Someone once said: “Life is about the journey, not the destination.” When I look at life, I like to see it as a long road trip. As it goes with road trips, you never know when you’ll hit a detour. Or run out of gas. Or miss an exit. Or get accused of trying to “make somebody’s kid gay.”

WITCH:

Double, double toil and trouble!

Tis I, the e-vil teaching artist who preys upon young minds with the deadliest weapon in all the land…Shakespeare.

I spent six seasons working with Will Geer Theatricum Botanicum, a Shakespeare company based in Topanga Canyon. Theatricum is an institution rooted in humanity, community, and storytelling…and is a fantastic destination for a road trip.
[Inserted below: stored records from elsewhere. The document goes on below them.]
-- pv_equiv track=rewrite | github.com/kkr010128/codebert | problem152/problem152_142.py | check
-- ===== SOURCE A (Python) =====
-- def check(s):
--     h = 0
--     for p in s:
--         b = h + p[0]
--         if b < 0:
--             return False
--         h += p[1]
--     return True
-- ===== SOURCE B (Python) =====
-- def check(s):
--     seq = list(s)
--     prefix = [0]
--     for p in seq:
--         prefix.append(prefix[-1] + p[1])
--     return all(prefix[i] + seq[i][0] >= 0 for i in range(len(seq)))
-- ===== Notes on version B (the rewrite author's own statement) =====
-- stated objective: alternative
-- what changed: Replaces the interleaved single-pass early-exit scan with building a prefix-sum table of the running balance and then checking the whole sequence with all().
import Mathlib
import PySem

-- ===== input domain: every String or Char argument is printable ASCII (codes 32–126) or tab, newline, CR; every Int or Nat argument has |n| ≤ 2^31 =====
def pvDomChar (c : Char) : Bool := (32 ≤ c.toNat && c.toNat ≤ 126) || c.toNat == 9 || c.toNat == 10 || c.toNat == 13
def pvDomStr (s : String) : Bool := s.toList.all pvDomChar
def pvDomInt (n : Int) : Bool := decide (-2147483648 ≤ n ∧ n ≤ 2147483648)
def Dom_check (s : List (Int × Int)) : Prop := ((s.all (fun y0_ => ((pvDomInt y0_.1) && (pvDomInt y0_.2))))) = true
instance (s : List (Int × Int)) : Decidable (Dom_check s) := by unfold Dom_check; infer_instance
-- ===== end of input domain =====

-- B replaces A's single-pass early-exit scan by a prefix-sum table plus a whole-sequence all() check (alternative decomposition, same cost).


-- ===== PORT A =====
-- loop with running balance h and early exit
def checkGo (h : Int) : List (Int × Int) → Bool
  | [] => true
  | p :: t => if h + p.1 < 0 then false else checkGo (h + p.2) t

def check (s : List (Int × Int)) : Bool := checkGo 0 s

-- ===== PORT B =====
-- building prefix: each appended element is previous (prefix[-1]) plus p[1]
def prefixFrom (h : Int) : List (Int × Int) → List Int
  | [] => []
  | p :: t => (h + p.2) :: prefixFrom (h + p.2) t

def check_alt (s : List (Int × Int)) : Bool :=
  let pre : List Int := 0 :: prefixFrom 0 s
  (List.range s.length).all (fun i => decide (pre.getD i 0 + (s.getD i (0, 0)).1 ≥ 0))

-- ===== PRECONDITION & SPEC =====
def Spec_check (s : List (Int × Int)) (out : Bool) : Prop := out = check_alt s
instance (s : List (Int × Int)) (out : Bool) : Decidable (Spec_check s out) := by unfold Spec_check; infer_instance

-- ===== CLAIM (what is proved, stated in full; the proofs are below) =====
def Claim_equal_check : Prop := ∀ (s : List (Int × Int)), Dom_check s → Spec_check s (check s)

-- ===== LEMMAS AND PROOFS =====
theorem checkGo_eq_table (s : List (Int × Int)) : ∀ (h : Int),
    checkGo h s =
      (List.range s.length).all
        (fun i => decide ((h :: prefixFrom h s).getD i 0 + (s.getD i (0, 0)).1 ≥ 0)) := by
  induction s with
  | nil => intro h; simp [checkGo]
  | cons p t ih =>
    intro h
    simp only [checkGo, prefixFrom, List.length_cons, List.range_succ_eq_map,
      List.all_cons, List.all_map]
    simp only [Function.comp_def, List.getD_cons_zero, List.getD_cons_succ]
    rw [← ih (h + p.2)]
    by_cases hb : h + p.1 < 0
    · simp [hb, show ¬ (h + p.1 ≥ 0) by omega]
    · simp [hb, show h + p.1 ≥ 0 by omega]

-- ===== VERDICT (by name: the statement is the Claim_ definition above) =====
theorem check_spec : Claim_equal_check := by
  intro s _
  unfold Spec_check check check_alt
  exact checkGo_eq_table s 0
-- pv_equiv track=rewrite | github.com/sm2774us/competitive_programming | Arrays/036_leetcode_P_1589_MaximumSumObtainedOfAnyPermutation/Solution.py | maxSumRangeQuery_solution_1
-- ===== SOURCE A (Python) =====
-- from typing import List
--
-- def maxSumRangeQuery_solution_1(
--     nums: List[int], requests: List[List[int]]
-- ) -> int:
--     n = len(nums)
--     count = [0] * (n + 1)
--     for i, j in requests:
--         count[i] += 1
--         count[j + 1] -= 1
--     for i in range(1, n + 1):
--         count[i] += count[i - 1]
--     res = 0
--     for v, c in zip(sorted(count[:-1]), sorted(nums)):
--         res += v * c
--     return res % (10 ** 9 + 7)
-- ===== SOURCE B (Python) =====
-- from typing import List
--
--
-- def _pair_sum(counts, nums):
--     res = 0
--     for v, c in zip(sorted(counts), sorted(nums)):
--         res += v * c
--     return res % (10 ** 9 + 7)
--
--
-- def maxSumRangeQuery_solution_1(
--     nums: List[int], requests: List[List[int]]
-- ) -> int:
--     counts = [0] * len(nums)
--     for i, j in requests:
--         for k in range(i, j + 1):
--             counts[k] += 1
--     return _pair_sum(counts, nums)
-- ===== Notes on version B (the rewrite author's own statement) =====
-- stated objective: alternative
-- what changed: The coverage counts are computed by a direct per-request scan incrementing counts[k] for each k in i..j, replacing A's difference-array point updates followed by a prefix-sum accumulation pass; the sort-zip-multiply tail is unchanged.
-- outside the precondition, e.g. on maxSumRangeQuery_solution_1([1, 2], [[-1, 0]]): A returns 1000000006, B returns 3; on maxSumRangeQuery_solution_1([1, 2, 3], [[2, 0]]): A returns 1000000006, B returns 0
import Mathlib
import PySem

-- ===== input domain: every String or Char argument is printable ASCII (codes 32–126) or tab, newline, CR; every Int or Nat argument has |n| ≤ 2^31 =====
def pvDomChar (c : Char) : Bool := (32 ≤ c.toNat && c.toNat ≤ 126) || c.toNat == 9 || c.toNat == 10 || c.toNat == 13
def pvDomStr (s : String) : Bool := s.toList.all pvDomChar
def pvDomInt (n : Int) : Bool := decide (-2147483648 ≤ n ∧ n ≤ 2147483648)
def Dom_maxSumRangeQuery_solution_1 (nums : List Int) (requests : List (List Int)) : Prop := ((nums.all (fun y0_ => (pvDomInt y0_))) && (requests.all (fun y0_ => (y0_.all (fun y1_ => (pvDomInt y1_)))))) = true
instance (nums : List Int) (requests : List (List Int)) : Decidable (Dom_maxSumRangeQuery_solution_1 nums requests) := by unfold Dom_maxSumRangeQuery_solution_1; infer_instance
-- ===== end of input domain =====

-- B replaces A's difference-array-plus-prefix-sum coverage count with a direct per-request
-- range scan (objective: alternative); equivalence is claimed on well-formed requests (Pre_).

-- ===== PORT A =====
-- 'count[idx] += w' (read-modify-write; in range under Pre_, where Python would not raise)
def pvAddAt (c : List Int) (idx w : Int) : List Int :=
  PySem.List.pySetD c idx (PySem.List.pyGetD c idx 0 + w)

-- one iteration of 'for i, j in requests' (non-pair rows raise in Python: outside Pre_)
def pvAStep (c : List Int) (r : List Int) : List Int :=
  match r with
  | [i, j] => pvAddAt (pvAddAt c i 1) (j + 1) (-1)
  | _ => c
In Fall 2012, I was hired to assistant direct a production of A Midsummer Night’s Dream with fourth graders at a charter school near LAX. The task at hand on this particular day was staging the mechanicals’ play-within-a-play, the Pyramus and Thisby scene (abridged).

THISBE:

O wall, full often hast thou heard my moans,
For parting my fair Pyramus and me!

PYRAMUS:

I see a voice: now will I to the chink,
To spy an I can hear my Thisby’s face. Thisby!

THISBE:

My love thou art, my love I think.

PYRAMUS:

Think what thou wilt, I am thy lover’s grace; O kiss me through the hole of this vile wall!

[kiss, kiss]

[yuck, yuck]

THISBE:

I kiss the wall’s hole, not your lips at all.

The 4th graders went wild. I explained the context behind the staging, the “chink” in the wall, and how the actors in the Elizabethan time period would have been all men and boys, that the boys would play the girl parts, and that this scene would have been very funny even 400 years ago.

The next day, I find out that the young boy cast as Bottom, let’s call him Ernesto, was teased all day long about having to kiss another boy in the weird play with the Shakespeare people. OF COURSE, THERE WOULD BE NO KISSING IN OUR STAGED VERSION WHY WOULD I STAGE A KISS WITH 4 GRADERS IN ANY CONTEXT EVER!? That’s where I discovered my mistake. I hadn’t been clear. The kids thought they were going to perform the scene — kiss and all.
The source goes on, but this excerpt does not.